- _TRY IT_: Copy exactly the lines of the records below, and only those lines, beginning with the line that contains "rw [h1, show" and ending with the line that contains "simp [← hcur1, hpa]".

- _SUPPLIED MATERIAL_:

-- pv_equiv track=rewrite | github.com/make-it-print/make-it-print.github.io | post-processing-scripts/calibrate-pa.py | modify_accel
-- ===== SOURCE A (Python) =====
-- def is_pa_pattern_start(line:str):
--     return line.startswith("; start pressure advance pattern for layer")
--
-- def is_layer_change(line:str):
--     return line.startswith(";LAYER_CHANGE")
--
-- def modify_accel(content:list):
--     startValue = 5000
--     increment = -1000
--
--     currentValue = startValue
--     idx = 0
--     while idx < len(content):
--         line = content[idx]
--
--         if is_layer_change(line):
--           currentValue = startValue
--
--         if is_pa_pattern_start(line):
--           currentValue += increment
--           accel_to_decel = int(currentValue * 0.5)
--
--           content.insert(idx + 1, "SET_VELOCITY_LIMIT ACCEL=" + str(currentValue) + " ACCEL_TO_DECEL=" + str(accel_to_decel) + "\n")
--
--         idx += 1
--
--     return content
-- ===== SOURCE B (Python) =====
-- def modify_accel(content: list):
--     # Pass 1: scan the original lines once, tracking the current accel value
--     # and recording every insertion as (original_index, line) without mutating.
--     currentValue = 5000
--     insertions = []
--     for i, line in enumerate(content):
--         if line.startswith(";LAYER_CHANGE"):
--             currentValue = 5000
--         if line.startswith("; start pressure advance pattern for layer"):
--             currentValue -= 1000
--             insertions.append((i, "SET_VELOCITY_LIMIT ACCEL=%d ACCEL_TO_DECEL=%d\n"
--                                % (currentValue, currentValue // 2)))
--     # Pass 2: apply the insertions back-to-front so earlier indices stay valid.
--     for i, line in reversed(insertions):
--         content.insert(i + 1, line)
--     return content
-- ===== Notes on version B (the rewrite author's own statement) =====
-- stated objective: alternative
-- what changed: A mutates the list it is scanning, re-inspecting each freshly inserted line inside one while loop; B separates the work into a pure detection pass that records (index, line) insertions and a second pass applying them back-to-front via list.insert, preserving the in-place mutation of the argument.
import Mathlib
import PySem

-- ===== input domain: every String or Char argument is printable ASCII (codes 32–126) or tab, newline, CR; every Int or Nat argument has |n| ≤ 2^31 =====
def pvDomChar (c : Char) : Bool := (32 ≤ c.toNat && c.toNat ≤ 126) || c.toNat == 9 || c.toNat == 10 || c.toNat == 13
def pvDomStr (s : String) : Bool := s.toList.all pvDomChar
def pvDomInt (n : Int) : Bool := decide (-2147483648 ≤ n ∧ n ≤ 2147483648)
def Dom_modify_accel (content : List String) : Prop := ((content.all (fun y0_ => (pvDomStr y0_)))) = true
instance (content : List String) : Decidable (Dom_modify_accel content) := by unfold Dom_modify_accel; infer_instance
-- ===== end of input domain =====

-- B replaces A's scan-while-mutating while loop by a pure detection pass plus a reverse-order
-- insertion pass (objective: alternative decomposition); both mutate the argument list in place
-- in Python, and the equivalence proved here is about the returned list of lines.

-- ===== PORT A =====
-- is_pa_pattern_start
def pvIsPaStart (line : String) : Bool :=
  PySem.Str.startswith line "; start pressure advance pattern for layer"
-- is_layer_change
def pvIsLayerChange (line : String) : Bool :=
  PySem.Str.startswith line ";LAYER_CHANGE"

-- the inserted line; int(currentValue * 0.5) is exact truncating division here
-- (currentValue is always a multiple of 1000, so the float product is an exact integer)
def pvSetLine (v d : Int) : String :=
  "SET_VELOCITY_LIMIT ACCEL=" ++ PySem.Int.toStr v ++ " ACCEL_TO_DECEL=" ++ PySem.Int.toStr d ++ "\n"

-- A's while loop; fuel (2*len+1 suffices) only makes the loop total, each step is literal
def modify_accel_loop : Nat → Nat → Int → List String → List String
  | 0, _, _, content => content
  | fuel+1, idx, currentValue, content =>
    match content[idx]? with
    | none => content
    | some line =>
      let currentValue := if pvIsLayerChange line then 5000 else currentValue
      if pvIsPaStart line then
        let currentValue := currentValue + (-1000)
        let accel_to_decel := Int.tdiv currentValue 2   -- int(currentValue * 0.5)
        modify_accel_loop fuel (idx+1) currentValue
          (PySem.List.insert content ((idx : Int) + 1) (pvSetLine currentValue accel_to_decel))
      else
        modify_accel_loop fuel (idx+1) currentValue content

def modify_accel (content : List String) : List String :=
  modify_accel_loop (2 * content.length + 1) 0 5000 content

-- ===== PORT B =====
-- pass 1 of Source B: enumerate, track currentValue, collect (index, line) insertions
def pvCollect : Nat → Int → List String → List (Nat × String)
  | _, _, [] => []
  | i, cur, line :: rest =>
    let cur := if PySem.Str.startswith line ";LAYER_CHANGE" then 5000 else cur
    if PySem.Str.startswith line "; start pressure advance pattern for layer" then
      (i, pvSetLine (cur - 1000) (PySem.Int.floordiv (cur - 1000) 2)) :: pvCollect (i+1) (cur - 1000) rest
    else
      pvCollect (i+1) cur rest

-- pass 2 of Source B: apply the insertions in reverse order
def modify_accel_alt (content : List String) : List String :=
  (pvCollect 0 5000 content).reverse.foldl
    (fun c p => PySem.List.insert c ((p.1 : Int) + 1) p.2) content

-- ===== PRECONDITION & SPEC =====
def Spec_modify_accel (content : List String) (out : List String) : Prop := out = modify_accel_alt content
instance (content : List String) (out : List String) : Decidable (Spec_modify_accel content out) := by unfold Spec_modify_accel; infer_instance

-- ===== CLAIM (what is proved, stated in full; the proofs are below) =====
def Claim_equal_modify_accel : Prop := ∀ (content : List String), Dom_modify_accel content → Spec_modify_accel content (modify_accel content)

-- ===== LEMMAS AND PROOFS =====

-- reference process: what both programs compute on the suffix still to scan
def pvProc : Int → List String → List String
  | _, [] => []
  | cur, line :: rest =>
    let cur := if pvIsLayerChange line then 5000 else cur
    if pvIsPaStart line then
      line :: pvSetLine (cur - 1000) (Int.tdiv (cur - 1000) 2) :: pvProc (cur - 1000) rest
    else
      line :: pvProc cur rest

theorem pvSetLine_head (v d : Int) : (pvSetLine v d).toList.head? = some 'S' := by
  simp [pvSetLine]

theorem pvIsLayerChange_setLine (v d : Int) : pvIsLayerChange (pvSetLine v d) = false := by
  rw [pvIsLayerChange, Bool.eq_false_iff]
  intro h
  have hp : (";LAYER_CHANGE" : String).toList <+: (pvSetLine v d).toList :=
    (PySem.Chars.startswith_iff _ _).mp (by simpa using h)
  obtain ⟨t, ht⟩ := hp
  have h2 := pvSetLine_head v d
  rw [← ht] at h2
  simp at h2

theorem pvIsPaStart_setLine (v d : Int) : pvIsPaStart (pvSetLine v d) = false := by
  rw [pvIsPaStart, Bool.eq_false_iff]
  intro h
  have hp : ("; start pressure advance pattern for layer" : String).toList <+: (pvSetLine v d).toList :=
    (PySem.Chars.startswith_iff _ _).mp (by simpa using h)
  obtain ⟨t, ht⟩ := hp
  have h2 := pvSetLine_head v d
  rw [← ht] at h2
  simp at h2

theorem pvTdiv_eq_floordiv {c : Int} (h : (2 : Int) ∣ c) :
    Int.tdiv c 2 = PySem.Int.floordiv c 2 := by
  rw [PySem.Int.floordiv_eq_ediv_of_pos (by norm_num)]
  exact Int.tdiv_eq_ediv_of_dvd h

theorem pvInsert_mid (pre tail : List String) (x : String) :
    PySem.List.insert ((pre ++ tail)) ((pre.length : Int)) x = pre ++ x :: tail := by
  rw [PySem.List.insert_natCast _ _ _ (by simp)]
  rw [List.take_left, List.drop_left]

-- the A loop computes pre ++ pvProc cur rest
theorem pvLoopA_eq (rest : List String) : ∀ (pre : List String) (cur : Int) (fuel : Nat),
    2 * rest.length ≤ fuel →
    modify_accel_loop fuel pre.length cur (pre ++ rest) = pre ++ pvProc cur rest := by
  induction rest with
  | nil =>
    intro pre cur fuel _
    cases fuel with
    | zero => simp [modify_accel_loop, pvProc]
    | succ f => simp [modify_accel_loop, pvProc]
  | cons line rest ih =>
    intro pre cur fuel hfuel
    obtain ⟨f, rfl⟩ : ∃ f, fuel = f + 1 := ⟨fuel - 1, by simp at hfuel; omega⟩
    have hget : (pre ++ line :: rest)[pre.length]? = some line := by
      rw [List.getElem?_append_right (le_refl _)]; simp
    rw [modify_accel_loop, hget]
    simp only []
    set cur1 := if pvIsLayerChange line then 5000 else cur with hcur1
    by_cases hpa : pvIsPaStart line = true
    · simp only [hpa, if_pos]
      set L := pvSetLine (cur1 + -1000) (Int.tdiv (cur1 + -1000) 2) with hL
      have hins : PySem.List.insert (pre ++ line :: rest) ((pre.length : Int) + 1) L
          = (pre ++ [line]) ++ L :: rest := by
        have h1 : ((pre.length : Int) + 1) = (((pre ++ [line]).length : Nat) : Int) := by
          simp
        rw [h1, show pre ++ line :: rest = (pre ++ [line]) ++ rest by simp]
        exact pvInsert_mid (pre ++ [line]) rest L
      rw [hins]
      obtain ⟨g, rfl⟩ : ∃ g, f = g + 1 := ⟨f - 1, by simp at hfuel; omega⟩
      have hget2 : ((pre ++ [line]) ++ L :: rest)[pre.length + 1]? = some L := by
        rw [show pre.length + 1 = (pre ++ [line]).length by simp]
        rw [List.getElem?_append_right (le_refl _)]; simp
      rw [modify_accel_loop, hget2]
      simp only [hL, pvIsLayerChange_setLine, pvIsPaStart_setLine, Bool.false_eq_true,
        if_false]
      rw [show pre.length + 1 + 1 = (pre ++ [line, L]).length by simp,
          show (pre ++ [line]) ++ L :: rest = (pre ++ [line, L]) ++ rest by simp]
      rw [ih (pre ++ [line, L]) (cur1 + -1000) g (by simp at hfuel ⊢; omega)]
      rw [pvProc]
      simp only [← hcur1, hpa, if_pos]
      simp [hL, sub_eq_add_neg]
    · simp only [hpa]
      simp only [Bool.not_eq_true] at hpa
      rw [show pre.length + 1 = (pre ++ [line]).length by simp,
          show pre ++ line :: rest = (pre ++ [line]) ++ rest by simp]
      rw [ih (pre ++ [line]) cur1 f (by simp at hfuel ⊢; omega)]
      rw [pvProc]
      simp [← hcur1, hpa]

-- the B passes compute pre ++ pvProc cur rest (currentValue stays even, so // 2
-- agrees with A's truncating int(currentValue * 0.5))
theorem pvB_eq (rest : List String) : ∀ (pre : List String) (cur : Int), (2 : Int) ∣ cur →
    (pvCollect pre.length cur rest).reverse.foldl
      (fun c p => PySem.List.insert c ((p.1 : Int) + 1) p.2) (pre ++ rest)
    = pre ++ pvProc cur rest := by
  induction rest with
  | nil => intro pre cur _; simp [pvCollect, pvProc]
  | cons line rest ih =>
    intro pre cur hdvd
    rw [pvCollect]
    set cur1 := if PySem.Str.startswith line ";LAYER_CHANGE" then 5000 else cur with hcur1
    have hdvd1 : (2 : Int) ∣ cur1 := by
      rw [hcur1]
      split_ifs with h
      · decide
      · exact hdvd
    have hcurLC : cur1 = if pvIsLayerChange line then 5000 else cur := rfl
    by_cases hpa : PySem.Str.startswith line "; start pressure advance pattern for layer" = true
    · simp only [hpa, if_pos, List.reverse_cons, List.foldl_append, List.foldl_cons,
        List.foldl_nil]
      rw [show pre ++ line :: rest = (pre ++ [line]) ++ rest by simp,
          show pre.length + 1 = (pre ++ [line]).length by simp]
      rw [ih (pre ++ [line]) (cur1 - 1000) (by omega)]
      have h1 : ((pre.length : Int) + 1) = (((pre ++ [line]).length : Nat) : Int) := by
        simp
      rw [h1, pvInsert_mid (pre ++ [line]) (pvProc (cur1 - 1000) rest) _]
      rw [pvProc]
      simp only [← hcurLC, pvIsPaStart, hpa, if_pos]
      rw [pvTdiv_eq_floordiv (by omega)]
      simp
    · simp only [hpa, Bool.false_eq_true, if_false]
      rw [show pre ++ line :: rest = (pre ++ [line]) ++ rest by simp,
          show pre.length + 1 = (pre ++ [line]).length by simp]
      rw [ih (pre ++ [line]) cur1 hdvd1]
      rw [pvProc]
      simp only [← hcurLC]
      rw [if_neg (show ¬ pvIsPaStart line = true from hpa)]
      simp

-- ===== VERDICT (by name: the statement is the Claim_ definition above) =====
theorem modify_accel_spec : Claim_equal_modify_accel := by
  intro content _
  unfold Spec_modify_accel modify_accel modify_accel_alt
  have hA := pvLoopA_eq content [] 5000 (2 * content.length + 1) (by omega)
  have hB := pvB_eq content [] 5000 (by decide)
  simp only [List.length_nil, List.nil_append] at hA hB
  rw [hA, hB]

--

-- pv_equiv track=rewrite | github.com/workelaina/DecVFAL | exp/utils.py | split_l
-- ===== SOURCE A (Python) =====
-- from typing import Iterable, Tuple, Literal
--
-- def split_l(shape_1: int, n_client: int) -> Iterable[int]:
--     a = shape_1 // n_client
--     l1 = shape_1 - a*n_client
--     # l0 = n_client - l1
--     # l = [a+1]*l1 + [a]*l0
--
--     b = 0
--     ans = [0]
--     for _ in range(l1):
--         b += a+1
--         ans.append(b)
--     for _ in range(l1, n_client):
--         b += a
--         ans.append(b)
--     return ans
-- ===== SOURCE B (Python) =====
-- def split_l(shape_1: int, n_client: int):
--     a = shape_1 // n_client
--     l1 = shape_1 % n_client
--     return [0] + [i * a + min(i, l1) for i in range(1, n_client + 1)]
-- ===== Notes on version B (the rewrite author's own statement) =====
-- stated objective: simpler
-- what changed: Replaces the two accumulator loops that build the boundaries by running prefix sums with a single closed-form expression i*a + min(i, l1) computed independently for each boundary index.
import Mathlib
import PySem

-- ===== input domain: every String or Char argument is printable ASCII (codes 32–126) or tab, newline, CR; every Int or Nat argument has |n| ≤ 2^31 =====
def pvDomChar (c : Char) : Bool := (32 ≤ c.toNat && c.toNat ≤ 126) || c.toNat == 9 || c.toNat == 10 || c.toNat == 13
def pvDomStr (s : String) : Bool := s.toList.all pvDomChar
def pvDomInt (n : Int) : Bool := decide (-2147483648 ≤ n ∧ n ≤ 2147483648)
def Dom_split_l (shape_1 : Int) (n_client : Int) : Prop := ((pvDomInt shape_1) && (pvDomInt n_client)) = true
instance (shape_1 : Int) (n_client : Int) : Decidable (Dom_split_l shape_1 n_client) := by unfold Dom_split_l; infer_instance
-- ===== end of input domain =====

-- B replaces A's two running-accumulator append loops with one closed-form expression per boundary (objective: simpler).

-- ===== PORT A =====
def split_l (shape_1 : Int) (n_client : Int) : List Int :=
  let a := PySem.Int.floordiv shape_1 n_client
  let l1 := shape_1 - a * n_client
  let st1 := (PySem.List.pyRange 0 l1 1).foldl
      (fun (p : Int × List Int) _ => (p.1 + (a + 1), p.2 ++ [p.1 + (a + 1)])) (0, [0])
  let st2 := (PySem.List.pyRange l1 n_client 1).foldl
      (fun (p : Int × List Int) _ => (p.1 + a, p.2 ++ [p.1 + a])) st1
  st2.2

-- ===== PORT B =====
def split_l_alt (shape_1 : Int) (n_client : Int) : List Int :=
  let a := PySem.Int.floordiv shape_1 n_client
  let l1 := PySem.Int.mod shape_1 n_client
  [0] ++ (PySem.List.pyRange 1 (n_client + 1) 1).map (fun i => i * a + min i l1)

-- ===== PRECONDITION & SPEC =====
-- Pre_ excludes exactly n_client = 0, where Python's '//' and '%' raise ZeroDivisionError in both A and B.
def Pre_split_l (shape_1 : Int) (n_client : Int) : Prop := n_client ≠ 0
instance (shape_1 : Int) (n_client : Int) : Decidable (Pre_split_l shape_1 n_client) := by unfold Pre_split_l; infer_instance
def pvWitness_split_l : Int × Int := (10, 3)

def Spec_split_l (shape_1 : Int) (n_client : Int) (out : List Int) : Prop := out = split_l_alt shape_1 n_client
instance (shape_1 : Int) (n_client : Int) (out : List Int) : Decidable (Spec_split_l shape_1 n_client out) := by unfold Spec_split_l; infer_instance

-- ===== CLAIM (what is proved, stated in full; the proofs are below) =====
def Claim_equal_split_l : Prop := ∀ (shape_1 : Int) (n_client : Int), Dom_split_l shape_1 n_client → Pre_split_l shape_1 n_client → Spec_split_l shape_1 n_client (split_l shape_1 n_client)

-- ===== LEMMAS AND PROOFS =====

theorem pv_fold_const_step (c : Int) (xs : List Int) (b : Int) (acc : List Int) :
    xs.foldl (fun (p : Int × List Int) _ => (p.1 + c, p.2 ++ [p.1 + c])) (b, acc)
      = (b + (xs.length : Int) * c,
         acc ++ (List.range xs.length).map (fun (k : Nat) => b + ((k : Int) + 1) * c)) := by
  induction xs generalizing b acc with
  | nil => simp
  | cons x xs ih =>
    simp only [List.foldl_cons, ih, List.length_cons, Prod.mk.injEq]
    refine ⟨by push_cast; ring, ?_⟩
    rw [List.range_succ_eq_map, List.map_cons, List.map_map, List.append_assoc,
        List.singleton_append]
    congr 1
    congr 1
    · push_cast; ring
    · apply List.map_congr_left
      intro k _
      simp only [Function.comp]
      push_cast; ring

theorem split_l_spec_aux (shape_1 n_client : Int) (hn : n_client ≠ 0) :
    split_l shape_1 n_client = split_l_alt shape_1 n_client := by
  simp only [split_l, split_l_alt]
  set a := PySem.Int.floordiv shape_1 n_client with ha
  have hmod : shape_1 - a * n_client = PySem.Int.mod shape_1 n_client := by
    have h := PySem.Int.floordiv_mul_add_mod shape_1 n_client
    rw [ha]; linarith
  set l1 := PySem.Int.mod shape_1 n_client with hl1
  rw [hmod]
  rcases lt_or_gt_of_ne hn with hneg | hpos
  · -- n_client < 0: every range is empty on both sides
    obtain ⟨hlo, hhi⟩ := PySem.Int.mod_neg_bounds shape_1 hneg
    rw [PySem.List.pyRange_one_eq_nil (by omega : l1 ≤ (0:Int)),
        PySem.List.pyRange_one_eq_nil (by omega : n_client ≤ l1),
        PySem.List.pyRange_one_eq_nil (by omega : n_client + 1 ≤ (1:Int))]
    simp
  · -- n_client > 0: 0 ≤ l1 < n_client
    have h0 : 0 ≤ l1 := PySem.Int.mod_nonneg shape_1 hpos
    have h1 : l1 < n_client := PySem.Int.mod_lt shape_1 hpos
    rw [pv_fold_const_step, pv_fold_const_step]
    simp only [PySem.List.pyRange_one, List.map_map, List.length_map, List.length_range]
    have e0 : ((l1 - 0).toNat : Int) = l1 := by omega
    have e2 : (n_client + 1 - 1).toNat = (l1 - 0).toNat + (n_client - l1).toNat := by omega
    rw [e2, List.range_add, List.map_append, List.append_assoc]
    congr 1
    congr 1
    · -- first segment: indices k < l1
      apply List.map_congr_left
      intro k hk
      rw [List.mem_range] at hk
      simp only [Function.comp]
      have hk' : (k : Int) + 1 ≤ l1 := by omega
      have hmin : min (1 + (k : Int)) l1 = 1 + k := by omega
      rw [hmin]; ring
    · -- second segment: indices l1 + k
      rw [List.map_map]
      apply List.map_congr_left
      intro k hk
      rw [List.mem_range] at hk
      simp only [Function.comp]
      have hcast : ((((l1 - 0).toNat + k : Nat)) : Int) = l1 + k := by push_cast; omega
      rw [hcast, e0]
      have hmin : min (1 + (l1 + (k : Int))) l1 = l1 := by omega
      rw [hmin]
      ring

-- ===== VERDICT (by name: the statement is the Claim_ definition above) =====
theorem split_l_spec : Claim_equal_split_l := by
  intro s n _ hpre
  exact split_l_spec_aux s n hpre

---

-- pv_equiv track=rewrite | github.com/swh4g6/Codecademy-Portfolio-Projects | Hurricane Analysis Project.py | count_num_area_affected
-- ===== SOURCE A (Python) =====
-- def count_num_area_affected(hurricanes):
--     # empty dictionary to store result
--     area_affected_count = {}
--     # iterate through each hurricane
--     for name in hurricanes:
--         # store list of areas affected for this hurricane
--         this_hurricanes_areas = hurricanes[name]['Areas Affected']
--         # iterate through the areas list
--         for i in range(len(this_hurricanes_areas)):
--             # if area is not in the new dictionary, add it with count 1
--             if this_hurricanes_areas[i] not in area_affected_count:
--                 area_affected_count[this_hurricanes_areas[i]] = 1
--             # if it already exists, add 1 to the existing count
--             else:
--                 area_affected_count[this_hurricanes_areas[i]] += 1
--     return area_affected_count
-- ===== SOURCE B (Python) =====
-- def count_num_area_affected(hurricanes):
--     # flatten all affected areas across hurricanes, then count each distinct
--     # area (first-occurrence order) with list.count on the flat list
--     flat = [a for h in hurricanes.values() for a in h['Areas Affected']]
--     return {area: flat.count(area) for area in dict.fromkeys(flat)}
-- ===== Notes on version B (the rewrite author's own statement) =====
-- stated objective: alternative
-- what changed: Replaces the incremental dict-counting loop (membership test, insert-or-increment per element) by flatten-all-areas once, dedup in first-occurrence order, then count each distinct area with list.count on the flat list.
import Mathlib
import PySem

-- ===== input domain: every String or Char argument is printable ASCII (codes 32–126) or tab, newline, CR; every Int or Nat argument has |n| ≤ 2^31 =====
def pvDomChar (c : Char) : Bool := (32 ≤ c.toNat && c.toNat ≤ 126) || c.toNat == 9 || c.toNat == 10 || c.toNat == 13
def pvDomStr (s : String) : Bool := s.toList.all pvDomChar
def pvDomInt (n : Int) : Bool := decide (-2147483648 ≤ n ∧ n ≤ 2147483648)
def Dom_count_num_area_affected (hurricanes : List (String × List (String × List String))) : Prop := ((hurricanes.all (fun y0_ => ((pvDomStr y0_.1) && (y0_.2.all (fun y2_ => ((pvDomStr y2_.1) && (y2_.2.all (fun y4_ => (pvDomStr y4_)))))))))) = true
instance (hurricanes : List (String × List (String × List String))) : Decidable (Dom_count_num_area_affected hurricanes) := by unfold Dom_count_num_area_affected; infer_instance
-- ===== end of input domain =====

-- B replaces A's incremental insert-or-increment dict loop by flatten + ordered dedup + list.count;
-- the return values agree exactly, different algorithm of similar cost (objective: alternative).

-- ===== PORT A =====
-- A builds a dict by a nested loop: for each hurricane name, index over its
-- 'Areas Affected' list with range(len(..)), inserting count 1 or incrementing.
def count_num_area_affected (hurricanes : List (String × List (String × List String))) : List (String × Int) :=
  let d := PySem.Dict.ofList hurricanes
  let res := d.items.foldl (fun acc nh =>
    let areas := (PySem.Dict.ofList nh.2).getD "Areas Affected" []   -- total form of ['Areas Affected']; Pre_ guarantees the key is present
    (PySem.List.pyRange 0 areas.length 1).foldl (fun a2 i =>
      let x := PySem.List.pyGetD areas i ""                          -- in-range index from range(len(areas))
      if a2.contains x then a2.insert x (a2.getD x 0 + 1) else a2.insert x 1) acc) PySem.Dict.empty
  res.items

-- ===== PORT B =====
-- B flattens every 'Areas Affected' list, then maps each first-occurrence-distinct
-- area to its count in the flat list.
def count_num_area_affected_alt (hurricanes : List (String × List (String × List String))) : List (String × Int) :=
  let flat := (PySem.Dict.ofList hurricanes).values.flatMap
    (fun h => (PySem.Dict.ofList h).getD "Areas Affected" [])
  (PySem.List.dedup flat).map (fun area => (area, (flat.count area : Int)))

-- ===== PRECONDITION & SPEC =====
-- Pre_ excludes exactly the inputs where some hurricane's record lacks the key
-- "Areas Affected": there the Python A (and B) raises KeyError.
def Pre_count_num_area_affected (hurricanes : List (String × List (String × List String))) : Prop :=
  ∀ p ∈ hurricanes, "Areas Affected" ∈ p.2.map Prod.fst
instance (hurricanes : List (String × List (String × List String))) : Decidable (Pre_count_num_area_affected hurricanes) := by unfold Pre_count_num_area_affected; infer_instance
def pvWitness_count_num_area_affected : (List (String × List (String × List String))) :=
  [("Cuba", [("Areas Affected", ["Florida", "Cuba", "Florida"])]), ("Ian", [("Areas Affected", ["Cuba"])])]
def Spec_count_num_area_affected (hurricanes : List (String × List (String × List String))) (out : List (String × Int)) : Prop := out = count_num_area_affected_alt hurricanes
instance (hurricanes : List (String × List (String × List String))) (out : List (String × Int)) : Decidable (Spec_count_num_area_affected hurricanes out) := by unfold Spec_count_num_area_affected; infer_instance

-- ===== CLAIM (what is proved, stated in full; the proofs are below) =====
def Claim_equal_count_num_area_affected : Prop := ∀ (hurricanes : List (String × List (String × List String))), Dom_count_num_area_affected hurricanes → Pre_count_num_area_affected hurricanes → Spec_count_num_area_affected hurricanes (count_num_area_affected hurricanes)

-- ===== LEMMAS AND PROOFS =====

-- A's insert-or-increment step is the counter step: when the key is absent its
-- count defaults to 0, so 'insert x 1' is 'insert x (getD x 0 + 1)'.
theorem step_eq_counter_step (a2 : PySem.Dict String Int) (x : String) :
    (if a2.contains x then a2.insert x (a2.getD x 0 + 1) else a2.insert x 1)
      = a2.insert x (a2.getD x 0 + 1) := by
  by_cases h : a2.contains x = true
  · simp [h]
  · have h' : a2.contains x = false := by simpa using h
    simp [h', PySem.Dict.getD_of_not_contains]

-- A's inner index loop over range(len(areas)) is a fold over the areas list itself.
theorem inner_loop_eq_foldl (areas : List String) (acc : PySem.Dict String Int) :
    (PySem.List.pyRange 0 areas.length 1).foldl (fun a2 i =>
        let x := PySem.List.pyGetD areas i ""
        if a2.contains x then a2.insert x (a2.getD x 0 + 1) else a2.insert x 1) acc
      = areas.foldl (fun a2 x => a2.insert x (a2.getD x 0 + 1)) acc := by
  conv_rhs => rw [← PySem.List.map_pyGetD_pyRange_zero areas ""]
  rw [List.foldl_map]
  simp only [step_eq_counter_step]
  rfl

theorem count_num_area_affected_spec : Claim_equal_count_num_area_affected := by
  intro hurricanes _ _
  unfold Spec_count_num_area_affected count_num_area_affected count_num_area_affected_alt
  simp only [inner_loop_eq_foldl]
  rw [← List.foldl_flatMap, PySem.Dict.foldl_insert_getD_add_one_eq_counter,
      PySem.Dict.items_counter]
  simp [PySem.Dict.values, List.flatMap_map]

- _EXERCISE ANSWER_:
        rw [h1, show pre ++ line :: rest = (pre ++ [line]) ++ rest by simp]
        exact pvInsert_mid (pre ++ [line]) rest L
      rw [hins]
      obtain ⟨g, rfl⟩ : ∃ g, f = g + 1 := ⟨f - 1, by simp at hfuel; omega⟩
      have hget2 : ((pre ++ [line]) ++ L :: rest)[pre.length + 1]? = some L := by
        rw [show pre.length + 1 = (pre ++ [line]).length by simp]
        rw [List.getElem?_append_right (le_refl _)]; simp
      rw [modify_accel_loop, hget2]
      simp only [hL, pvIsLayerChange_setLine, pvIsPaStart_setLine, Bool.false_eq_true,
        if_false]
      rw [show pre.length + 1 + 1 = (pre ++ [line, L]).length by simp,
          show (pre ++ [line]) ++ L :: rest = (pre ++ [line, L]) ++ rest by simp]
      rw [ih (pre ++ [line, L]) (cur1 + -1000) g (by simp at hfuel ⊢; omega)]
      rw [pvProc]
      simp only [← hcur1, hpa, if_pos]
      simp [hL, sub_eq_add_neg]
    · simp only [hpa]
      simp only [Bool.not_eq_true] at hpa
      rw [show pre.length + 1 = (pre ++ [line]).length by simp,
          show pre ++ line :: rest = (pre ++ [line]) ++ rest by simp]
      rw [ih (pre ++ [line]) cur1 f (by simp at hfuel ⊢; omega)]
      rw [pvProc]
      simp [← hcur1, hpa]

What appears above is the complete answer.